Components are the primary building blocks of Testurio tests. Each component represents a participant in a distributed system — a client sending requests, a server handling them, a message broker, or a database.

The Three Roles

The Server and AsyncServer components serve two distinct roles depending on their configuration:

  • Mock — Only listenAddress is set. The server handles requests directly using hooks (.mockResponse(), .mockEvent()). No real backend is involved.
  • Proxy — Both listenAddress and targetAddress are set. The server forwards traffic to the backend while allowing hooks to inspect (.assert()), transform (.transform(), .proxy()), mock selectively (.mockResponse()), or drop (.drop()) messages in flight.

Combined with Client / AsyncClient (which always sends requests to a target), these form the three roles at the heart of every Testurio test:

RoleComponentConfiguration
ClientClient, AsyncClienttargetAddress only
MockServer, AsyncServerlistenAddress only
ProxyServer, AsyncServerlistenAddress + targetAddress

This model works identically across all protocols — HTTP, gRPC, WebSocket, and TCP.

Component Overview

ComponentProtocol TypeRole
ClientSync (HTTP, gRPC Unary)Sends requests to a target server
ServerSyncMock server or proxy
AsyncClientAsync (WebSocket, TCP, gRPC Stream)Sends messages over persistent connections
AsyncServerAsyncMock async server or proxy
PublisherMQ AdapterPublishes messages to topics
SubscriberMQ AdapterSubscribes to and asserts on messages
DataSourceDirect SDKExecutes operations on databases/caches

Client

Sends synchronous requests to a target server.
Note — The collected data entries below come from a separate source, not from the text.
-- pv_equiv track=rewrite | github.com/boppreh/cryptopals-challenge | set1/1.py | encode_base
-- ===== SOURCE A (Python) =====
-- import math
--
-- def get_chars_per_byte(base_chars):
--     """
--     Calculates how many characters are required to represent a byte
--     in the base with the given symbol list.
--     """
--     chars_per_byte = math.log(2**8, len(base_chars))
--     assert chars_per_byte == int(chars_per_byte), chars_per_byte
--     return  int(chars_per_byte)
--
-- def encode_base(bytes, base_chars):
--     """
--     Encodes the given bytes in a string using the symbols from `base_chars`.
--
--         encode_base([0xFF], '01')
--     """
--     chars_per_byte = get_chars_per_byte(base_chars)
--
--     chars = []
--     for b in bytes:
--         for i in reversed(range(chars_per_byte)):
--             power = len(base_chars)**i
--             chars.append(base_chars[int(b / power)])
--             b %= power
--     return ''.join(chars)
-- ===== SOURCE B (Python) =====
-- import math
--
-- def get_chars_per_byte(base_chars):
--     """
--     Calculates how many characters are required to represent a byte
--     in the base with the given symbol list.
--     """
--     chars_per_byte = math.log(2**8, len(base_chars))
--     assert chars_per_byte == int(chars_per_byte), chars_per_byte
--     return int(chars_per_byte)
--
-- def encode_base(bytes, base_chars):
--     """
--     Encodes the given bytes in a string using the symbols from `base_chars`,
--     by exact repeated divmod per byte (least-significant digit first, then
--     reversed), instead of high-to-low power extraction.
--     """
--     chars_per_byte = get_chars_per_byte(base_chars)
--     n = len(base_chars)
--     chunks = []
--     for b in bytes:
--         digits = []
--         for _ in range(chars_per_byte):
--             b, d = divmod(b, n)
--             digits.append(base_chars[d])
--         chunks.append(''.join(reversed(digits)))
--     return ''.join(chunks)
-- ===== Notes on version B (the rewrite author's own statement) =====
-- stated objective: alternative
-- what changed: Per byte, B extracts digits by repeated exact integer divmod (least-significant first, reversed per chunk, chunks joined) instead of A's high-to-low power extraction with float division int(b/power) and b %= power; Pre_ restricts to the natural domain of the function: base lengths {2,4,16,256} (elsewhere the helper raises) and byte values 0-255 (A raises IndexError above 255, and negative arguments are not bytes).
-- outside the precondition, e.g. on encode_base([-1], '01'): A returns '01111111', B returns '11111111'; on encode_base([-2], '0123456789abcdef'): A returns '0e', B returns 'fe'
import Mathlib
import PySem

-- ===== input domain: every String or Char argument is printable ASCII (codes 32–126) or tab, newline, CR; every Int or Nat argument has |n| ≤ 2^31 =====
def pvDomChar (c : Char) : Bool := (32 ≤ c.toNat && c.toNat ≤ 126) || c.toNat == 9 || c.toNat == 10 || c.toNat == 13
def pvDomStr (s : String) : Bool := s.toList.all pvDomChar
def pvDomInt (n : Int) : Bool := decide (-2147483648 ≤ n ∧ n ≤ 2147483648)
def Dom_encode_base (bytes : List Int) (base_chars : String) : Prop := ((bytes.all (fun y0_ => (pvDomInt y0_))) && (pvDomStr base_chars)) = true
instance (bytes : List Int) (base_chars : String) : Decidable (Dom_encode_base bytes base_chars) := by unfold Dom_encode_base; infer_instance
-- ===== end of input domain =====

-- B replaces A's per-byte high-to-low power extraction (base**i, int(b/power), b %= power)
-- with exact repeated divmod accumulation (least-significant digit first, chunk reversed);
-- same value on Pre_ (base length in {2,4,16,256}, byte values 0–255).

-- ===== PORT A =====
-- math.log(2**8, len(base_chars)) is an exact integer precisely for lengths 2, 4, 16, 256
-- (checked in CPython for every length a printable string can have); for every other length
-- the assert (or math.log itself, for length 0/1) raises, modelled as `none`. Exact there.
def get_chars_per_byte (base_chars : String) : Option Int :=
  let L := PySem.Str.len base_chars
  if L = 2 then some 8
  else if L = 4 then some 4
  else if L = 16 then some 2
  else if L = 256 then some 1
  else none

-- int(b / power): float division then truncation toward zero = PySem.Int.truncdiv
-- (exact here: |b| ≤ 2^31 and power a power of two, both below 2^53).
-- base_chars[...] = PySem.Str.pyGet? (none = IndexError, unreachable under Pre_; defaulted to ' ').
def encode_base (bytes : List Int) (base_chars : String) : String :=
  match get_chars_per_byte base_chars with
  | none => ""    -- get_chars_per_byte raised: outside Pre_
  | some chars_per_byte =>
    let chars : List Char := bytes.foldl (fun acc b =>
      (((PySem.List.pyRange 0 chars_per_byte 1).reverse).foldl
        (fun (st : List Char × Int) i =>
          let power : Int := (PySem.Str.len base_chars) ^ i.toNat
          (st.1 ++ [(PySem.Str.pyGet? base_chars (PySem.Int.truncdiv st.2 power)).getD ' '],
           PySem.Int.mod st.2 power))
        (acc, b)).1) []
    String.ofList chars

-- ===== PORT B =====
def encode_base_alt (bytes : List Int) (base_chars : String) : String :=
  match get_chars_per_byte base_chars with
  | none => ""    -- get_chars_per_byte raised: outside Pre_
  | some chars_per_byte =>
    let n : Int := PySem.Str.len base_chars
    let chunks : List String := bytes.foldl (fun acc b =>
      let st := (PySem.List.pyRange 0 chars_per_byte 1).foldl
        (fun (st : Int × List Char) _ =>
          let bd := (PySem.Int.divmod? st.1 n).getD (0, 0)   -- n ≠ 0 under Pre_
          (bd.1, st.2 ++ [(PySem.Str.pyGet? base_chars bd.2).getD ' ']))
        (b, [])
      acc ++ [String.ofList st.2.reverse]) []
    PySem.Str.join "" chunks

-- ===== PRECONDITION & SPEC =====
-- Pre_ is the natural domain of the function: a base whose length the helper accepts
-- (any other length raises in get_chars_per_byte) and byte values 0–255
-- (A raises IndexError for b ≥ 256; negative arguments are not bytes).
def Pre_encode_base (bytes : List Int) (base_chars : String) : Prop :=
  (PySem.Str.len base_chars = 2 ∨ PySem.Str.len base_chars = 4 ∨
   PySem.Str.len base_chars = 16 ∨ PySem.Str.len base_chars = 256)
  ∧ ∀ b ∈ bytes, 0 ≤ b ∧ b < 256

instance (bytes : List Int) (base_chars : String) : Decidable (Pre_encode_base bytes base_chars) := by
  unfold Pre_encode_base; infer_instance

def pvWitness_encode_base : List Int × String := ([255, 0, 3], "01")

def Spec_encode_base (bytes : List Int) (base_chars : String) (out : String) : Prop := out = encode_base_alt bytes base_chars
instance (bytes : List Int) (base_chars : String) (out : String) : Decidable (Spec_encode_base bytes base_chars out) := by unfold Spec_encode_base; infer_instance

-- ===== CLAIM (what is proved, stated in full; the proofs are below) =====
def Claim_equal_encode_base : Prop := ∀ (bytes : List Int) (base_chars : String), Dom_encode_base bytes base_chars → Pre_encode_base bytes base_chars → Spec_encode_base bytes base_chars (encode_base bytes base_chars)

-- ===== LEMMAS AND PROOFS =====

-- digit list of A's inner loop (most-significant first, indices from the reversed range)
def pvAdig (L : Int) : List Int → Int → List Int
  | [], _ => []
  | i :: is, b => PySem.Int.truncdiv b (L ^ i.toNat) :: pvAdig L is (PySem.Int.mod b (L ^ i.toNat))

-- digit list of B's inner loop (least-significant first, one divmod per step)
def pvBdig (L : Int) : Nat → Int → List Int
  | 0, _ => []
  | c + 1, b => PySem.Int.mod b L :: pvBdig L c (PySem.Int.floordiv b L)

set_option maxHeartbeats 2000000 in
set_option maxRecDepth 10000 in
theorem pv_dig_eq : ∀ p ∈ [((2:Int),(8:Nat)), (4,4), (16,2), (256,1)], ∀ k ∈ List.range 256,
    pvAdig p.1 ((PySem.List.pyRange 0 (p.2:Int) 1).reverse) (k:Int) = (pvBdig p.1 p.2 (k:Int)).reverse := by
  decide

theorem pv_afold (f : Int → Char) (L : Int) :
    ∀ (is : List Int) (acc : List Char) (b : Int),
      (is.foldl (fun (st : List Char × Int) i =>
          (st.1 ++ [f (PySem.Int.truncdiv st.2 (L ^ i.toNat))],
           PySem.Int.mod st.2 (L ^ i.toNat))) (acc, b)).1
      = acc ++ (pvAdig L is b).map f := by
  intro is
  induction is with
  | nil => intro acc b; simp [pvAdig]
  | cons i is ih =>
    intro acc b
    simp only [List.foldl_cons, pvAdig, List.map_cons]
    rw [ih]
    simp

theorem pv_bfold (f : Int → Char) (L : Int) (hL0 : L ≠ 0) :
    ∀ (is : List Int) (acc : List Char) (b : Int),
      (is.foldl (fun (st : Int × List Char) _ =>
          (((PySem.Int.divmod? st.1 L).getD (0,0)).1,
           st.2 ++ [f (((PySem.Int.divmod? st.1 L).getD (0,0)).2)])) (b, acc)).2
      = acc ++ (pvBdig L is.length b).map f := by
  intro is
  induction is with
  | nil => intro acc b; simp [pvBdig]
  | cons i is ih =>
    intro acc b
    simp only [List.foldl_cons, List.length_cons]
    rw [ih]
    simp [PySem.Int.divmod?, PySem.Int.floordiv, PySem.Int.mod, hL0, pvBdig]

theorem pv_outerA (f : Int → Char) (L : Int) (R : List Int) :
    ∀ (bytes : List Int) (acc : List Char),
      (bytes.foldl (fun acc b =>
        ((R.foldl (fun (st : List Char × Int) i =>
          (st.1 ++ [f (PySem.Int.truncdiv st.2 (L ^ i.toNat))],
           PySem.Int.mod st.2 (L ^ i.toNat))) (acc, b)).1)) acc)
      = acc ++ (bytes.map (fun b => (pvAdig L R b).map f)).flatten := by
  intro bytes
  induction bytes with
  | nil => intro acc; simp
  | cons b bs ih =>
    intro acc
    simp only [List.foldl_cons, List.map_cons, List.flatten_cons]
    rw [pv_afold f L R acc b, ih]
    simp

theorem pv_outerB (f : Int → Char) (L : Int) (hL0 : L ≠ 0) (R : List Int) :
    ∀ (bytes : List Int) (acc : List String),
      (bytes.foldl (fun acc b =>
        acc ++ [String.ofList ((R.foldl (fun (st : Int × List Char) _ =>
          (((PySem.Int.divmod? st.1 L).getD (0,0)).1,
           st.2 ++ [f (((PySem.Int.divmod? st.1 L).getD (0,0)).2)])) (b, ([] : List Char))).2.reverse)]) acc)
      = acc ++ bytes.map (fun b => String.ofList (((pvBdig L R.length b).map f).reverse)) := by
  intro bytes
  induction bytes with
  | nil => intro acc; simp
  | cons b bs ih =>
    intro acc
    simp only [List.foldl_cons, List.map_cons]
    rw [ih, pv_bfold f L hL0 R [] b]
    simp

theorem pv_chars_join_nil : ∀ (css : List (List Char)), PySem.Chars.join [] css = css.flatten := by
  intro css
  induction css with
  | nil => simp [PySem.Chars.join_nil]
  | cons c cs ih =>
    cases cs with
    | nil => simp [PySem.Chars.join_singleton]
    | cons d ds => simp_all [PySem.Chars.join_cons_cons]

-- ''.join of chunks built from char lists is the flattened char list
theorem pv_join_nil : ∀ (css : List (List Char)),
    PySem.Str.join "" (css.map String.ofList) = String.ofList css.flatten := by
  intro css
  simp [PySem.Str.join, Function.comp_def, pv_chars_join_nil]

theorem pv_case (base_chars : String) (cpb L : Int) (c : Nat)
    (hmem : (L, c) ∈ [((2:Int),(8:Nat)), (4,4), (16,2), (256,1)])
    (hlen : PySem.Str.len base_chars = L) (hcpb : cpb = (c : Int))
    (bytes : List Int) (hB : ∀ b ∈ bytes, 0 ≤ b ∧ b < 256) :
    String.ofList (bytes.foldl (fun acc b =>
      (((PySem.List.pyRange 0 cpb 1).reverse).foldl
        (fun (st : List Char × Int) i =>
          (st.1 ++ [(PySem.Str.pyGet? base_chars (PySem.Int.truncdiv st.2 ((PySem.Str.len base_chars) ^ i.toNat))).getD ' '],
           PySem.Int.mod st.2 ((PySem.Str.len base_chars) ^ i.toNat)))
        (acc, b)).1) [])
    = PySem.Str.join "" (bytes.foldl (fun acc b =>
        acc ++ [String.ofList (((PySem.List.pyRange 0 cpb 1).foldl
          (fun (st : Int × List Char) _ =>
            (((PySem.Int.divmod? st.1 (PySem.Str.len base_chars)).getD (0,0)).1,
             st.2 ++ [(PySem.Str.pyGet? base_chars (((PySem.Int.divmod? st.1 (PySem.Str.len base_chars)).getD (0,0)).2)).getD ' ']))
          (b, ([] : List Char))).2.reverse)]) [])
    := by
  have hL0 : L ≠ 0 := by fin_cases hmem <;> decide
  have hRlen : (PySem.List.pyRange 0 cpb 1).length = c := by
    rw [hcpb]; simp [PySem.List.length_pyRange_one]
  rw [hlen,
      pv_outerA (fun d => (PySem.Str.pyGet? base_chars d).getD ' ') L ((PySem.List.pyRange 0 cpb 1).reverse) bytes [],
      pv_outerB (fun d => (PySem.Str.pyGet? base_chars d).getD ' ') L hL0 (PySem.List.pyRange 0 cpb 1) bytes []]
  simp only [List.nil_append, hRlen]
  have hmapeq : bytes.map (fun b => String.ofList (((pvBdig L c b).map (fun d => (PySem.Str.pyGet? base_chars d).getD ' ')).reverse))
      = (bytes.map (fun b => (pvAdig L ((PySem.List.pyRange 0 cpb 1).reverse) b).map (fun d => (PySem.Str.pyGet? base_chars d).getD ' '))).map String.ofList := by
    rw [List.map_map]
    apply List.map_congr_left
    intro b hb
    obtain ⟨hb0, hb256⟩ := hB b hb
    have hk : b = ((b.toNat : Nat) : Int) := (Int.toNat_of_nonneg hb0).symm
    have hkm : b.toNat ∈ List.range 256 := List.mem_range.mpr (by omega)
    have := pv_dig_eq (L, c) hmem b.toNat hkm
    simp only at this
    rw [← List.map_reverse]
    rw [hcpb, hk, ← this]
    simp
  rw [hmapeq, pv_join_nil]

-- ===== VERDICT (by name: the statement is the Claim_ definition above) =====
theorem encode_base_spec : Claim_equal_encode_base := by
  intro bytes base_chars _hDom hPre
  unfold Spec_encode_base
  obtain ⟨hL, hB⟩ := hPre
  rcases hL with h | h | h | h
  · have h' : (base_chars.length : Int) = 2 := by simpa using h
    have hg : get_chars_per_byte base_chars = some 8 := by simp [get_chars_per_byte, h']
    simp only [encode_base, encode_base_alt, hg]
    exact pv_case base_chars 8 2 8 (by decide) h (by norm_num) bytes hB
  · have h' : (base_chars.length : Int) = 4 := by simpa using h
    have hg : get_chars_per_byte base_chars = some 4 := by simp [get_chars_per_byte, h']
    simp only [encode_base, encode_base_alt, hg]
    exact pv_case base_chars 4 4 4 (by decide) h (by norm_num) bytes hB
  · have h' : (base_chars.length : Int) = 16 := by simpa using h
    have hg : get_chars_per_byte base_chars = some 2 := by simp [get_chars_per_byte, h']
    simp only [encode_base, encode_base_alt, hg]
    exact pv_case base_chars 2 16 2 (by decide) h (by norm_num) bytes hB
  · have h' : (base_chars.length : Int) = 256 := by simpa using h
    have hg : get_chars_per_byte base_chars = some 1 := by simp [get_chars_per_byte, h']
    simp only [encode_base, encode_base_alt, hg]
    exact pv_case base_chars 1 256 1 (by decide) h (by norm_num) bytes hB
-- pv_equiv track=rewrite | github.com/xiaoxue11/hank_practice | Search/05_triplets.py | triplets1
-- ===== SOURCE A (Python) =====
-- def triplets1(a, b, c):
--     count = 0
--     for p in a:
--         for q in b:
--             for r in c:
--                 if p <= q and q >= r:
--                     count += 1
--     return count
-- ===== SOURCE B (Python) =====
-- def triplets1(a, b, c):
--     # factor the triple loop: for each q, multiply the counts of p<=q in a and r<=q in c
--     total = 0
--     for q in b:
--         pa = sum(1 for p in a if p <= q)
--         rc = sum(1 for r in c if r <= q)
--         total += pa * rc
--     return total
-- ===== Notes on version B (the rewrite author's own statement) =====
-- stated objective: faster
-- what changed: Replaces the triple nested loop by a single loop over b that multiplies, for each q, the count of elements of a that are <= q by the count of elements of c that are <= q.
import Mathlib
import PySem

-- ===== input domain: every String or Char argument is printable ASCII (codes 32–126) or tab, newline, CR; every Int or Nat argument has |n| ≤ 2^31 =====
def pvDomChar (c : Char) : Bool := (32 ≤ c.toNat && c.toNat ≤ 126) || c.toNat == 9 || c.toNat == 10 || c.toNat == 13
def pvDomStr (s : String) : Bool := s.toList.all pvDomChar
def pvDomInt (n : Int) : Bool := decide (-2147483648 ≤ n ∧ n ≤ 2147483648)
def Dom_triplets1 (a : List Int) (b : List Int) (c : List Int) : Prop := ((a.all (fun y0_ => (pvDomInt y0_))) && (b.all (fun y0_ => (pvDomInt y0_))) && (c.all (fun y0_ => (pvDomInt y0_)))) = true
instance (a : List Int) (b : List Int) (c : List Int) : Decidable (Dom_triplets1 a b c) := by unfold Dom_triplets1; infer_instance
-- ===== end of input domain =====

-- B replaces A's triple nested loop by one loop over b multiplying two linear counts (asymptotically faster).
-- ===== PORT A =====
def triplets1 (a : List Int) (b : List Int) (c : List Int) : Int :=
  a.foldl (fun count p =>
    b.foldl (fun count q =>
      c.foldl (fun count r =>
        if p ≤ q ∧ q ≥ r then count + 1 else count) count) count) 0

-- ===== PORT B =====
def triplets1_alt (a : List Int) (b : List Int) (c : List Int) : Int :=
  b.foldl (fun total q =>
    total + ((a.countP (fun p => p ≤ q) : Nat) : Int) * ((c.countP (fun r => r ≤ q) : Nat) : Int)) 0

-- ===== PRECONDITION & SPEC =====
def Spec_triplets1 (a : List Int) (b : List Int) (c : List Int) (out : Int) : Prop := out = triplets1_alt a b c
instance (a : List Int) (b : List Int) (c : List Int) (out : Int) : Decidable (Spec_triplets1 a b c out) := by unfold Spec_triplets1; infer_instance

-- ===== CLAIM (what is proved, stated in full; the proofs are below) =====
def Claim_equal_triplets1 : Prop := ∀ (a : List Int) (b : List Int) (c : List Int), Dom_triplets1 a b c → Spec_triplets1 a b c (triplets1 a b c)

-- ===== LEMMAS AND PROOFS =====

-- ===== VERDICT (by name: the statement is the Claim_ definition above) =====
-- foldl with additive step equals init plus a sum
theorem pv_foldl_add {β : Type} (t : β → Int) (l : List β) (k : Int) :
    l.foldl (fun s x => s + t x) k = k + (l.map t).sum := by
  induction l generalizing k with
  | nil => simp
  | cons x xs ih => simp [List.foldl, ih, add_assoc]

theorem pv_foldl_if_count (P : Int → Prop) [DecidablePred P] (l : List Int) (k : Int) :
    l.foldl (fun s x => if P x then s + 1 else s) k
      = k + (l.map (fun x => if P x then (1 : Int) else 0)).sum := by
  induction l generalizing k with
  | nil => simp
  | cons x xs ih =>
    simp only [List.foldl, List.map, List.sum_cons]
    by_cases h : P x
    · simp [h, ih, add_assoc]
    · simp [h, ih]

theorem pv_foldl_congr {β : Type} (f g : Int → β → Int) (l : List β) :
    ∀ k : Int, (∀ s x, x ∈ l → f s x = g s x) → l.foldl f k = l.foldl g k := by
  induction l with
  | nil => intro k _; rfl
  | cons x xs ih =>
    intro k h
    simp only [List.foldl]
    rw [h k x (List.mem_cons_self ..)]
    exact ih _ (fun s y hy => h s y (List.mem_cons_of_mem _ hy))

theorem pv_sum_map_add {β : Type} (f g : β → Int) (l : List β) :
    (l.map (fun x => f x + g x)).sum = (l.map f).sum + (l.map g).sum := by
  induction l with
  | nil => simp
  | cons x xs ih => simp [ih]; ring

theorem pv_sum_swap {α β : Type} (t : α → β → Int) (a : List α) (b : List β) :
    (a.map (fun p => (b.map (fun q => t p q)).sum)).sum
      = (b.map (fun q => (a.map (fun p => t p q)).sum)).sum := by
  induction a with
  | nil => simp
  | cons p a' ih =>
    simp only [List.map, List.sum_cons, ih]
    rw [← pv_sum_map_add]

theorem pv_sum_if_one (P : Int → Prop) [DecidablePred P] (l : List Int) :
    (l.map (fun x => if P x then (1 : Int) else 0)).sum
      = ((l.countP (fun x => decide (P x)) : Nat) : Int) := by
  induction l with
  | nil => simp
  | cons x xs ih =>
    by_cases h : P x
    · simp [h, ih, add_comm]
    · simp [h, ih]

theorem pv_sum_if_const (P : Int → Prop) [DecidablePred P] (l : List Int) (K : Int) :
    (l.map (fun x => if P x then K else 0)).sum
      = ((l.countP (fun x => decide (P x)) : Nat) : Int) * K := by
  induction l with
  | nil => simp
  | cons x xs ih =>
    by_cases h : P x
    · simp [h, ih, add_mul]; ring
    · simp [h, ih]

theorem triplets1_as_sum (a b c : List Int) :
    triplets1 a b c
      = (a.map (fun p => (b.map (fun q =>
          (c.map (fun r => if p ≤ q ∧ q ≥ r then (1 : Int) else 0)).sum)).sum)).sum := by
  unfold triplets1
  have hc : ∀ (p q k : Int),
      c.foldl (fun count r => if p ≤ q ∧ q ≥ r then count + 1 else count) k
        = k + (c.map (fun r => if p ≤ q ∧ q ≥ r then (1 : Int) else 0)).sum := by
    intro p q k
    exact pv_foldl_if_count (fun r => p ≤ q ∧ q ≥ r) c k
  have hb : ∀ (p k : Int),
      b.foldl (fun count q =>
          c.foldl (fun count r => if p ≤ q ∧ q ≥ r then count + 1 else count) count) k
        = k + (b.map (fun q =>
            (c.map (fun r => if p ≤ q ∧ q ≥ r then (1 : Int) else 0)).sum)).sum := by
    intro p k
    have := pv_foldl_add (fun q =>
      (c.map (fun r => if p ≤ q ∧ q ≥ r then (1 : Int) else 0)).sum) b k
    rw [← this]
    exact pv_foldl_congr _ _ b k (fun s q _ => hc p q s)
  have ha : ∀ (k : Int),
      a.foldl (fun count p =>
        b.foldl (fun count q =>
          c.foldl (fun count r => if p ≤ q ∧ q ≥ r then count + 1 else count) count) count) k
        = k + (a.map (fun p => (b.map (fun q =>
            (c.map (fun r => if p ≤ q ∧ q ≥ r then (1 : Int) else 0)).sum)).sum)).sum := by
    intro k
    have := pv_foldl_add (fun p => (b.map (fun q =>
      (c.map (fun r => if p ≤ q ∧ q ≥ r then (1 : Int) else 0)).sum)).sum) a k
    rw [← this]
    exact pv_foldl_congr _ _ a k (fun s p _ => hb p s)
  simpa using ha 0

theorem triplets1_alt_as_sum (a b c : List Int) :
    triplets1_alt a b c
      = (b.map (fun q => ((a.countP (fun p => p ≤ q) : Nat) : Int)
          * ((c.countP (fun r => r ≤ q) : Nat) : Int))).sum := by
  unfold triplets1_alt
  simpa using pv_foldl_add (fun q => ((a.countP (fun p => p ≤ q) : Nat) : Int)
    * ((c.countP (fun r => r ≤ q) : Nat) : Int)) b 0

theorem triplets1_eq (a b c : List Int) : triplets1 a b c = triplets1_alt a b c := by
  rw [triplets1_as_sum, triplets1_alt_as_sum, pv_sum_swap]
  apply congrArg
  apply List.map_congr_left
  intro q _
  have h1 : ∀ p : Int,
      (c.map (fun r => if p ≤ q ∧ q ≥ r then (1 : Int) else 0)).sum
        = if p ≤ q then ((c.countP (fun r => r ≤ q) : Nat) : Int) else 0 := by
    intro p
    by_cases hp : p ≤ q
    · rw [if_pos hp]
      have : (fun r => if p ≤ q ∧ q ≥ r then (1 : Int) else 0)
           = (fun r : Int => if r ≤ q then (1 : Int) else 0) := by
        funext r; by_cases hr : r ≤ q <;> simp [hp, hr, ge_iff_le]
      rw [this]
      simpa using pv_sum_if_one (fun r : Int => r ≤ q) c
    · rw [if_neg hp]
      have : (fun r => if p ≤ q ∧ q ≥ r then (1 : Int) else 0)
           = (fun _ : Int => (0 : Int)) := by
        funext r; simp [hp]
      simp [this]
  calc (a.map (fun p => (c.map (fun r => if p ≤ q ∧ q ≥ r then (1 : Int) else 0)).sum)).sum
      = (a.map (fun p => if p ≤ q then ((c.countP (fun r => r ≤ q) : Nat) : Int) else 0)).sum := by
        apply congrArg; exact List.map_congr_left (fun p _ => h1 p)
    _ = ((a.countP (fun p => p ≤ q) : Nat) : Int) * ((c.countP (fun r => r ≤ q) : Nat) : Int) := by
        simpa using pv_sum_if_const (fun p : Int => p ≤ q) a
          ((c.countP (fun r => r ≤ q) : Nat) : Int)

-- ===== VERDICT2 =====
theorem triplets1_spec : Claim_equal_triplets1 := by
  intro a b c _
  unfold Spec_triplets1
  exact triplets1_eq a b c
Used with HTTP and gRPC Unary protocols.

typescript
import { Client, HttpProtocol } from 'testurio';

const client = new Client('api', {
  protocol: new HttpProtocol<UserApi>(),
  targetAddress: { host: 'localhost', port: 3000 },
});

Options:

  • protocol — A sync protocol instance (HttpProtocol, GrpcUnaryProtocol)
  • targetAddress — Server address to send requests to ({ host, port })

Step builder methods:

MethodModeDescription
request(operationId, data)actionSend a request
onResponse(operationId)hookRegister a non-blocking response handler
waitResponse(operationId)waitBlock until the response arrives
typescript
const tc = testCase('example', (test) => {
  const api = test.use(client);

  api.request('getUser', { method: 'GET', path: '/users/1' });
  api.onResponse('getUser').assert((res) => res.code === 200);
});

Server

Acts as a mock server or proxy. When only listenAddress is provided, it's a mock. When both listenAddress and targetAddress are provided, it acts as a proxy.

typescript
import { Server, HttpProtocol } from 'testurio';

// Mock server
const mock = new Server('backend', {
  protocol: new HttpProtocol<UserApi>(),
  listenAddress: { host: 'localhost', port: 3000 },
});

// Proxy server
const proxy = new Server('gateway', {
  protocol: new HttpProtocol<UserApi>(),
  listenAddress: { host: 'localhost', port: 3001 },
  targetAddress: { host: 'localhost', port: 3000 },
});

Options:

  • protocol — A sync protocol instance
  • listenAddress — Address to listen on
  • targetAddress(optional) Backend address for proxy mode

Step builder methods:

MethodModeDescription
onRequest(operationId, matcher?)hookHandle incoming request
waitRequest(operationId, matcher?)waitBlock until request arrives
typescript
const tc = testCase('example', (test) => {
  const mock = test.use(server);

  mock.onRequest('getUser', { method: 'GET', path: '/users/1' })
    .mockResponse(() => ({
      code: 200,
      body: { id: 1, name: 'Alice' },
    }));
});

AsyncClient

Sends messages over persistent connections. Used with WebSocket, TCP, and gRPC streaming protocols.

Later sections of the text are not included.